### Instructions for the task
Search the entries below for "items", and copy each line where it appears.

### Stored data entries
-- -- --
-- pv_equiv track=rewrite | github.com/FahriBilgen/networkCRM | fortress_director/orchestrator/safe_function_executor.py | _normalize_safe_function_kwargs
-- ===== SOURCE A (Python) =====
-- from typing import Any, Dict, List, Optional, Set, Tuple
--
-- def _normalize_safe_function_kwargs(
--     name: str,
--     args: List[Any],
--     kwargs: Dict[str, Any],
-- ) -> Dict[str, Any]:
--     def _as_text(value: Any) -> str:
--         text = str(value) if value is not None else ""
--         return text.strip()
--
--     if name == "change_weather":
--         atmosphere = kwargs.get("atmosphere")
--         details = kwargs.get("sensory_details")
--         if args:
--             atmosphere = args[0]
--             if len(args) > 1:
--                 details = args[1]
--         atmosphere_text = _as_text(atmosphere)
--         if not atmosphere_text:
--             raise ValueError("change_weather requires an atmosphere")
--         details_text = _as_text(details) or "The weather shifts subtly."
--         return {
--             "atmosphere": atmosphere_text,
--             "sensory_details": details_text,
--         }
--
--     if name == "spawn_item":
--         item_id = kwargs.get("item_id")
--         target = kwargs.get("target")
--         if args:
--             if len(args) > 0:
--                 item_id = args[0]
--             if len(args) > 1:
--                 target = args[1]
--         item_text = _as_text(item_id)
--         target_text = _as_text(target)
--         if not item_text or not target_text:
--             raise ValueError("spawn_item requires item_id and target")
--         return {
--             "item_id": item_text,
--             "target": target_text,
--         }
--
--     if name == "move_npc":
--         npc_id = kwargs.get("npc_id") or kwargs.get("npc_name")
--         location = kwargs.get("location") or kwargs.get("target")
--         if args:
--             if len(args) > 0:
--                 npc_id = args[0]
--             if len(args) > 1:
--                 location = args[1]
--         npc_text = _as_text(npc_id)
--         location_text = _as_text(location)
--         if not npc_text or not location_text:
--             raise ValueError("move_npc requires npc identifier and location")
--         return {
--             "npc_id": npc_text,
--             "location": location_text,
--         }
--
--     cleaned = {
--         key: value for key, value in kwargs.items() if key and value is not None
--     }
--     return cleaned
-- ===== SOURCE B (Python) =====
-- # B: one generic spec-table normalizer replacing the three copy-pasted branches.
-- _SAFE_FUNCTION_SPECS = {
--     "change_weather": (
--         "change_weather requires an atmosphere",
--         [
--             ("atmosphere", ("atmosphere",), None),
--             ("sensory_details", ("sensory_details",), "The weather shifts subtly."),
--         ],
--     ),
--     "spawn_item": (
--         "spawn_item requires item_id and target",
--         [
--             ("item_id", ("item_id",), None),
--             ("target", ("target",), None),
--         ],
--     ),
--     "move_npc": (
--         "move_npc requires npc identifier and location",
--         [
--             ("npc_id", ("npc_id", "npc_name"), None),
--             ("location", ("location", "target"), None),
--         ],
--     ),
-- }
--
--
-- def _normalize_safe_function_kwargs(name, args, kwargs):
--     spec = _SAFE_FUNCTION_SPECS.get(name)
--     if spec is None:
--         return {key: value for key, value in kwargs.items() if key and value is not None}
--     message, fields = spec
--     out = {}
--     for pos, (field, sources, default) in enumerate(fields):
--         if pos < len(args):
--             value = args[pos]
--         else:
--             value = next((kwargs[s] for s in sources if kwargs.get(s)), None)
--         text = str(value).strip() if value is not None else ""
--         if not text:
--             if default is None:
--                 raise ValueError(message)
--             text = default
--         out[field] = text
--     return out
-- ===== Notes on version B (the rewrite author's own statement) =====
-- stated objective: simpler
-- what changed: Replaces the three copy-pasted per-function branches by a declarative spec table (field, ordered source keys, optional default) and one generic field-resolution loop; unknown names keep the same cleanup comprehension.
import Mathlib
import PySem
-- -- --
### The completed task
--         key: value for key, value in kwargs.items() if key and value is not None
--         return {key: value for key, value in kwargs.items() if key and value is not None}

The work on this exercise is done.